> **Exercise instructions**:
Taking the entries below from the top, restate each line exactly and end with the line containing "def pvDomInt (n".

> **Extracted records**:
━━━━━━━━━━

-- pv_equiv track=rewrite | github.com/dn6049949/library | math/BostanMori.py | mul_even
-- ===== SOURCE A (Python) =====
-- def mul_even(p, q):
--     res = [0]*((len(p)+len(q))>>1)
--     for i, pi in enumerate(p):
--         for j, qj in enumerate(q):
--             k = i+j
--             if not k&1:
--                 res[k>>1] += pi*qj
--     return res
-- ===== SOURCE B (Python) =====
-- def mul_even(p, q):
--     # Gather: compute each even coefficient of p*q directly over its tight index window.
--     n = (len(p) + len(q)) >> 1
--     return [sum(p[i] * q[2*m - i]
--                 for i in range(max(0, 2*m - len(q) + 1), min(2*m + 1, len(p))))
--             for m in range(n)]
-- ===== Notes on version B (the rewrite author's own statement) =====
-- stated objective: alternative
-- what changed: B builds each even coefficient directly (gather: one comprehension summing p[i]*q[2m-i] over the tight valid window) instead of scattering every (i,j) pair into an accumulator array and filtering by parity, so it visits only the even-sum index pairs.
import Mathlib
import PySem

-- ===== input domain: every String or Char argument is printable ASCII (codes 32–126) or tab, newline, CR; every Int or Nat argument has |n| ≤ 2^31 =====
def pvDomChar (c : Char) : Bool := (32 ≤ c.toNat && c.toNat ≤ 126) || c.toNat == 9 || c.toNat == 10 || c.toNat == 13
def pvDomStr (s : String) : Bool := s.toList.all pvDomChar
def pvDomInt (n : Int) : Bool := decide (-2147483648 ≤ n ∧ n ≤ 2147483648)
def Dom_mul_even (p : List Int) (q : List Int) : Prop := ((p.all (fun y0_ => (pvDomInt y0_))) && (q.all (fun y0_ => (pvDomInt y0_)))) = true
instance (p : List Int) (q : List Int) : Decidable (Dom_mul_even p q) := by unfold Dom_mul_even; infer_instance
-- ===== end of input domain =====

-- B computes each even coefficient of p*q directly over its tight index window (gather)
-- instead of A's scatter of every (i,j) pair into an accumulator with a parity test,
-- visiting only the even-sum index pairs (same asymptotic cost).

-- ===== PORT A =====
-- inner loop body of A: `k = i+j; if not k&1: res[k>>1] += pi*qj`
-- (the index k>>1 is provably always in range, so the total pySetD/pyGetD are exact here)
def pvA_inner (x : Int × Int) (res : List Int) (y : Int × Int) : List Int :=
  let k : Int := x.1 + y.1
  if PySem.Int.band k 1 = 0 then
    PySem.List.pySetD res (k >>> (1:Nat)) (PySem.List.pyGetD res (k >>> (1:Nat)) 0 + x.2 * y.2)
  else res

def mul_even (p : List Int) (q : List Int) : List Int :=
  let res : List Int := List.replicate ((p.length + q.length) >>> 1) (0 : Int)
  (PySem.List.enumerate p 0).foldl
    (fun res x => (PySem.List.enumerate q 0).foldl (pvA_inner x) res) res

-- ===== PORT B =====
-- `sum(p[i]*q[2*m - i] for i in range(max(0, 2*m - len(q) + 1), min(2*m + 1, len(p))))`:
-- every index of the window is provably in range, so the total pyGetD is exact here
def pvB_coeff (p : List Int) (q : List Int) (m : Int) : Int :=
  ((PySem.List.pyRange (max 0 (2*m - (q.length:Int) + 1)) (min (2*m + 1) (p.length:Int)) 1).map
    (fun i => PySem.List.pyGetD p i 0 * PySem.List.pyGetD q (2*m - i) 0)).sum

def mul_even_alt (p : List Int) (q : List Int) : List Int :=
  let n : Int := (((p.length + q.length : Nat)) : Int) >>> (1:Nat)
  (PySem.List.pyRange 0 n 1).map (fun m => pvB_coeff p q m)

-- ===== PRECONDITION & SPEC =====
def Spec_mul_even (p : List Int) (q : List Int) (out : List Int) : Prop := out = mul_even_alt p q
instance (p : List Int) (q : List Int) (out : List Int) : Decidable (Spec_mul_even p q out) := by unfold Spec_mul_even; infer_instance

-- ===== CLAIM (what is proved, stated in full; the proofs are below) =====
def Claim_equal_mul_even : Prop := ∀ (p : List Int) (q : List Int), Dom_mul_even p q → Spec_mul_even p q (mul_even p q)

-- ===== LEMMAS AND PROOFS =====

-- the common reference value: entry t is Σ_{i ≤ 2t} p[i]*q[2t-i] (getD-style: 0 out of range)
def pvP (p : List Int) (q : List Int) (t i : Nat) : Int := p.getD i 0 * q.getD (2*t - i) 0

lemma pvSet_getD (l : List Int) (i : Nat) (v : Int) (t : Nat) :
    (l.set i v).getD t 0 = if t = i ∧ i < l.length then v else l.getD t 0 := by
  simp only [List.getD_eq_getElem?_getD, List.getElem?_set]
  by_cases h1 : i = t
  · subst h1
    by_cases h2 : i < l.length <;> simp [h2]
  · have h1' : ¬ (t = i) := fun h => h1 h.symm
    simp [h1, h1']

lemma pvA_inner_len (x y : Int × Int) (res : List Int) :
    (pvA_inner x res y).length = res.length := by
  unfold pvA_inner
  dsimp only
  split_ifs <;> simp [PySem.List.length_pySetD]

-- one `res[k>>1] += pi*qj` step, phrased as `add the term whose index pair sums to 2t`
lemma pvStep (x y : Int × Int) (hx : 0 ≤ x.1) (hy : 0 ≤ y.1) (res : List Int) (t : Nat) :
    (pvA_inner x res y).getD t 0 =
      res.getD t 0 + (if x.1 + y.1 = 2*(t:Int) ∧ t < res.length then x.2 * y.2 else 0) := by
  unfold pvA_inner
  dsimp only
  simp only [PySem.Int.band_one]
  set k : Int := x.1 + y.1 with hk
  have hk0 : 0 ≤ k := by positivity
  rcases PySem.Int.mod_two_eq k with he | ho
  · have hdvd : (2:Int) ∣ k := (PySem.Int.mod_eq_zero_iff_dvd k 2).mp he
    obtain ⟨c, hc⟩ := hdvd
    have hsh : k >>> (1:Nat) = c := by
      rw [Int.shiftRight_eq_div_pow]
      omega
    have hc0 : 0 ≤ c := by omega
    rw [he, if_pos rfl, hsh, PySem.List.pySetD_of_nonneg res _ hc0,
        PySem.List.pyGetD_of_nonneg res 0 hc0, pvSet_getD]
    by_cases hcase : k = 2*(t:Int) ∧ t < res.length
    · have h1 : t = c.toNat ∧ c.toNat < res.length := by omega
      rw [if_pos h1, if_pos hcase]
      have : c.toNat = t := by omega
      rw [this]
    · have h1 : ¬ (t = c.toNat ∧ c.toNat < res.length) := by omega
      rw [if_neg h1, if_neg hcase, add_zero]
  · have hne : PySem.Int.mod k 2 ≠ 0 := by omega
    rw [if_neg hne]
    have : ¬ (k = 2*(t:Int) ∧ t < res.length) := by
      rintro ⟨h1, _⟩
      have : (2:Int) ∣ k := ⟨t, h1⟩
      rw [(PySem.Int.mod_eq_zero_iff_dvd k 2).mpr this] at ho
      omega
    rw [if_neg this, add_zero]

lemma pvInner_len (x : Int × Int) (L : List (Int × Int)) (res : List Int) :
    (L.foldl (pvA_inner x) res).length = res.length := by
  induction L generalizing res with
  | nil => rfl
  | cons y L ih => rw [List.foldl_cons, ih, pvA_inner_len]

lemma pvInner_getD (x : Int × Int) (hx : 0 ≤ x.1) (L : List (Int × Int))
    (hL : ∀ y ∈ L, 0 ≤ y.1) (res : List Int) (t : Nat) :
    (L.foldl (pvA_inner x) res).getD t 0 =
      res.getD t 0 + (L.map (fun y => if x.1 + y.1 = 2*(t:Int) ∧ t < res.length then x.2 * y.2 else 0)).sum := by
  induction L generalizing res with
  | nil => simp
  | cons y L ih =>
    rw [List.foldl_cons, ih (fun z hz => hL z (List.mem_cons_of_mem y hz)),
        pvStep x y hx (hL y List.mem_cons_self), List.map_cons, List.sum_cons,
        pvA_inner_len]
    ring

lemma pvOuter_len (q : List Int) (L : List (Int × Int)) (res : List Int) :
    (L.foldl (fun res x => (PySem.List.enumerate q 0).foldl (pvA_inner x) res) res).length = res.length := by
  induction L generalizing res with
  | nil => rfl
  | cons x L ih => rw [List.foldl_cons, ih, pvInner_len]

lemma pvOuter_getD (q : List Int) (L : List (Int × Int)) (hL : ∀ x ∈ L, 0 ≤ x.1)
    (hq : ∀ y ∈ PySem.List.enumerate q 0, 0 ≤ y.1)
    (res : List Int) (t : Nat) :
    (L.foldl (fun res x => (PySem.List.enumerate q 0).foldl (pvA_inner x) res) res).getD t 0 =
      res.getD t 0 + (L.map (fun x =>
        ((PySem.List.enumerate q 0).map (fun y => if x.1 + y.1 = 2*(t:Int) ∧ t < res.length then x.2 * y.2 else 0)).sum)).sum := by
  induction L generalizing res with
  | nil => simp
  | cons x L ih =>
    rw [List.foldl_cons, ih (fun z hz => hL z (List.mem_cons_of_mem x hz)),
        pvInner_getD x (hL x List.mem_cons_self) _ hq, List.map_cons, List.sum_cons,
        pvInner_len]
    ring

lemma pvEnum_eq (xs : List Int) (s : Int) :
    PySem.List.enumerate xs s = (List.range xs.length).map (fun (j : Nat) => ((s + (j:Int) : Int), xs.getD j 0)) := by
  induction xs generalizing s with
  | nil => simp [PySem.List.enumerate_nil]
  | cons x xs ih =>
    rw [PySem.List.enumerate_cons, ih (s+1)]
    simp [List.range_succ_eq_map, List.map_map, Function.comp]
    intro a _
    ring

lemma pvEnum_nonneg (xs : List Int) : ∀ z ∈ PySem.List.enumerate xs 0, 0 ≤ z.1 := by
  rw [pvEnum_eq]
  intro z hz
  simp only [List.mem_map, List.mem_range] at hz
  obtain ⟨j, _, rfl⟩ := hz
  positivity

lemma pvSumRange (n : Nat) (f : Nat → Int) : ((List.range n).map f).sum = ∑ i ∈ Finset.range n, f i := rfl

lemma pvA_len (p q : List Int) : (mul_even p q).length = (p.length + q.length) >>> 1 := by
  unfold mul_even
  dsimp only
  rw [pvOuter_len, List.length_replicate]

lemma pvA_getD (p q : List Int) (t : Nat) (ht : t < (p.length + q.length) >>> 1) :
    (mul_even p q).getD t 0 =
      ∑ i ∈ Finset.range p.length, ∑ j ∈ Finset.range q.length,
        if (i:Int) + (j:Int) = 2*(t:Int) then p.getD i 0 * q.getD j 0 else 0 := by
  unfold mul_even
  dsimp only
  rw [pvOuter_getD q _ (pvEnum_nonneg p) (pvEnum_nonneg q), List.getD_replicate]
  rw [pvEnum_eq p 0, pvEnum_eq q 0]
  simp only [List.map_map, Function.comp_def, List.length_replicate, ht, and_true, zero_add,
    pvSumRange]
  exact ht

lemma pvA_inner_sum (p q : List Int) (t i : Nat) :
    (∑ j ∈ Finset.range q.length,
        if (i:Int) + (j:Int) = 2*(t:Int) then p.getD i 0 * q.getD j 0 else 0) =
      if i ≤ 2*t then pvP p q t i else 0 := by
  by_cases hi : i ≤ 2*t
  · rw [if_pos hi]
    have hcong : ∀ j ∈ Finset.range q.length,
        (if (i:Int) + (j:Int) = 2*(t:Int) then p.getD i 0 * q.getD j 0 else 0) =
        (if j = 2*t - i then p.getD i 0 * q.getD j 0 else 0) := by
      intro j _
      congr 1
      rw [eq_iff_iff]
      constructor <;> (intro h; omega)
    rw [Finset.sum_congr rfl hcong, Finset.sum_ite_eq' (Finset.range q.length) (2*t-i) _]
    unfold pvP
    by_cases hq : 2*t - i < q.length
    · rw [if_pos (Finset.mem_range.mpr hq)]
    · rw [if_neg (fun hmem => hq (Finset.mem_range.mp hmem)),
          List.getD_eq_default q 0 (by omega), mul_zero]
  · rw [if_neg hi]
    apply Finset.sum_eq_zero
    intro j _
    rw [if_neg (by omega)]

lemma pvA_entry (p q : List Int) (t : Nat) (ht : t < (p.length + q.length) >>> 1) :
    (mul_even p q).getD t 0 = ∑ i ∈ Finset.range (2*t+1), pvP p q t i := by
  rw [pvA_getD p q t ht]
  have h1 : ∀ i ∈ Finset.range p.length,
      (∑ j ∈ Finset.range q.length,
        if (i:Int) + (j:Int) = 2*(t:Int) then p.getD i 0 * q.getD j 0 else 0) =
      if i ∈ Finset.range (2*t+1) then pvP p q t i else 0 := by
    intro i _
    rw [pvA_inner_sum]
    congr 1
    rw [eq_iff_iff, Finset.mem_range]
    omega
  rw [Finset.sum_congr rfl h1, Finset.sum_ite_mem]
  apply Finset.sum_subset
  · exact fun x hx => Finset.mem_range.mpr (by
      have := Finset.mem_inter.mp hx
      exact Finset.mem_range.mp this.2)
  · intro x hx hnx
    have hxl : ¬ (x < p.length) := fun hc => hnx (Finset.mem_inter.mpr
      ⟨Finset.mem_range.mpr hc, hx⟩)
    unfold pvP
    rw [List.getD_eq_default p 0 (by omega), zero_mul]

lemma pvNshift (a : Nat) : (((a : Nat) : Int) >>> (1:Nat)) = ((a >>> 1 : Nat) : Int) := by
  rw [Int.shiftRight_eq_div_pow, Nat.shiftRight_eq_div_pow]
  simp [Int.natCast_ediv]

lemma pvB_len (p q : List Int) : (mul_even_alt p q).length = (p.length + q.length) >>> 1 := by
  unfold mul_even_alt
  dsimp only
  rw [List.length_map, pvNshift, PySem.List.length_pyRange_one]
  omega

lemma pvB_coeff_eq (p q : List Int) (t : Nat) (ht : t < (p.length + q.length) >>> 1) :
    pvB_coeff p q (t : Int) = ∑ i ∈ Finset.range (2*t+1), pvP p q t i := by
  unfold pvB_coeff
  have hb : 2*(t:Nat) + 2 ≤ p.length + q.length := by
    rw [Nat.shiftRight_eq_div_pow] at ht
    omega
  set lo : Int := max 0 (2*(t:Int) - (q.length:Int) + 1) with hlo
  set hi : Int := min (2*(t:Int) + 1) (p.length:Int) with hhi
  have h0lo : (0:Int) ≤ lo := le_max_left _ _
  have hlohi : lo ≤ hi := by
    rw [hlo, hhi]
    omega
  have hhi2t : hi ≤ 2*(t:Int) + 1 := min_le_left _ _
  have hside1 : ∀ x ∈ (PySem.List.pyRange 0 lo 1).map
      (fun i => PySem.List.pyGetD p i 0 * PySem.List.pyGetD q (2*(t:Int) - i) 0), x = 0 := by
    intro x hx
    obtain ⟨i, hi1, rfl⟩ := List.mem_map.mp hx
    rw [PySem.List.mem_pyRange_one] at hi1
    have hge : (q.length : Int) ≤ 2*(t:Int) - i := by omega
    rw [PySem.List.pyGetD_of_nonneg q 0 (by omega), List.getD_eq_default q 0 (by omega), mul_zero]
  have hside2 : ∀ x ∈ (PySem.List.pyRange hi (2*(t:Int)+1) 1).map
      (fun i => PySem.List.pyGetD p i 0 * PySem.List.pyGetD q (2*(t:Int) - i) 0), x = 0 := by
    intro x hx
    obtain ⟨i, hi1, rfl⟩ := List.mem_map.mp hx
    rw [PySem.List.mem_pyRange_one] at hi1
    have hge : (p.length : Int) ≤ i := by omega
    rw [PySem.List.pyGetD_of_nonneg p 0 (by omega), List.getD_eq_default p 0 (by omega), zero_mul]
  have hfull : ((PySem.List.pyRange 0 (2*(t:Int)+1) 1).map
      (fun i => PySem.List.pyGetD p i 0 * PySem.List.pyGetD q (2*(t:Int) - i) 0)).sum =
      ((PySem.List.pyRange lo hi 1).map
      (fun i => PySem.List.pyGetD p i 0 * PySem.List.pyGetD q (2*(t:Int) - i) 0)).sum := by
    rw [PySem.List.pyRange_one_append 0 lo (2*(t:Int)+1) h0lo (by omega),
        PySem.List.pyRange_one_append lo hi (2*(t:Int)+1) hlohi hhi2t]
    rw [List.map_append, List.map_append, List.sum_append, List.sum_append,
        List.sum_eq_zero hside1, List.sum_eq_zero hside2, zero_add, add_zero]
  rw [← hfull, PySem.List.pyRange_one, List.map_map]
  have : ((2*(t:Int)+1) - 0).toNat = 2*t+1 := by omega
  rw [this, pvSumRange]
  apply Finset.sum_congr rfl
  intro k hk
  have hk2t : k ≤ 2*t := by
    have := Finset.mem_range.mp hk
    omega
  show PySem.List.pyGetD p ((0:Int) + (k:Int)) 0 * PySem.List.pyGetD q (2*(t:Int) - ((0:Int) + (k:Int))) 0 = pvP p q t k
  rw [zero_add, PySem.List.pyGetD_natCast, PySem.List.pyGetD_of_nonneg q 0 (by omega)]
  unfold pvP
  have hidx : ((2*(t:Int) - (k:Int)).toNat) = 2*t - k := by omega
  rw [hidx]

lemma pvB_entry (p q : List Int) (t : Nat) (ht : t < (p.length + q.length) >>> 1) :
    (mul_even_alt p q).getD t 0 = ∑ i ∈ Finset.range (2*t+1), pvP p q t i := by
  have hlen : t < (mul_even_alt p q).length := by rw [pvB_len]; exact ht
  rw [List.getD_eq_getElem _ 0 hlen]
  unfold mul_even_alt
  dsimp only
  rw [List.getElem_map, PySem.List.getElem_pyRange_one, zero_add]
  exact pvB_coeff_eq p q t ht

-- ===== VERDICT (by name: the statement is the Claim_ definition above) =====
theorem mul_even_spec : Claim_equal_mul_even := by
  intro p q _
  unfold Spec_mul_even
  apply List.ext_getElem
  · rw [pvA_len, pvB_len]
  · intro t h1 h2
    have ht : t < (p.length + q.length) >>> 1 := by rw [pvA_len] at h1; exact h1
    rw [← List.getD_eq_getElem (mul_even p q) 0 h1, ← List.getD_eq_getElem (mul_even_alt p q) 0 h2,
        pvA_entry p q t ht, pvB_entry p q t ht]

━━━━━━━━━━

> **Final answer**:
-- pv_equiv track=rewrite | github.com/dn6049949/library | math/BostanMori.py | mul_even
-- ===== SOURCE A (Python) =====
-- def mul_even(p, q):
--     res = [0]*((len(p)+len(q))>>1)
--     for i, pi in enumerate(p):
--         for j, qj in enumerate(q):
--             k = i+j
--             if not k&1:
--                 res[k>>1] += pi*qj
--     return res
-- ===== SOURCE B (Python) =====
-- def mul_even(p, q):
--     # Gather: compute each even coefficient of p*q directly over its tight index window.
--     n = (len(p) + len(q)) >> 1
--     return [sum(p[i] * q[2*m - i]
--                 for i in range(max(0, 2*m - len(q) + 1), min(2*m + 1, len(p))))
--             for m in range(n)]
-- ===== Notes on version B (the rewrite author's own statement) =====
-- stated objective: alternative
-- what changed: B builds each even coefficient directly (gather: one comprehension summing p[i]*q[2m-i] over the tight valid window) instead of scattering every (i,j) pair into an accumulator array and filtering by parity, so it visits only the even-sum index pairs.
import Mathlib
import PySem

-- ===== input domain: every String or Char argument is printable ASCII (codes 32–126) or tab, newline, CR; every Int or Nat argument has |n| ≤ 2^31 =====
def pvDomChar (c : Char) : Bool := (32 ≤ c.toNat && c.toNat ≤ 126) || c.toNat == 9 || c.toNat == 10 || c.toNat == 13
def pvDomStr (s : String) : Bool := s.toList.all pvDomChar
def pvDomInt (n : Int) : Bool := decide (-2147483648 ≤ n ∧ n ≤ 2147483648)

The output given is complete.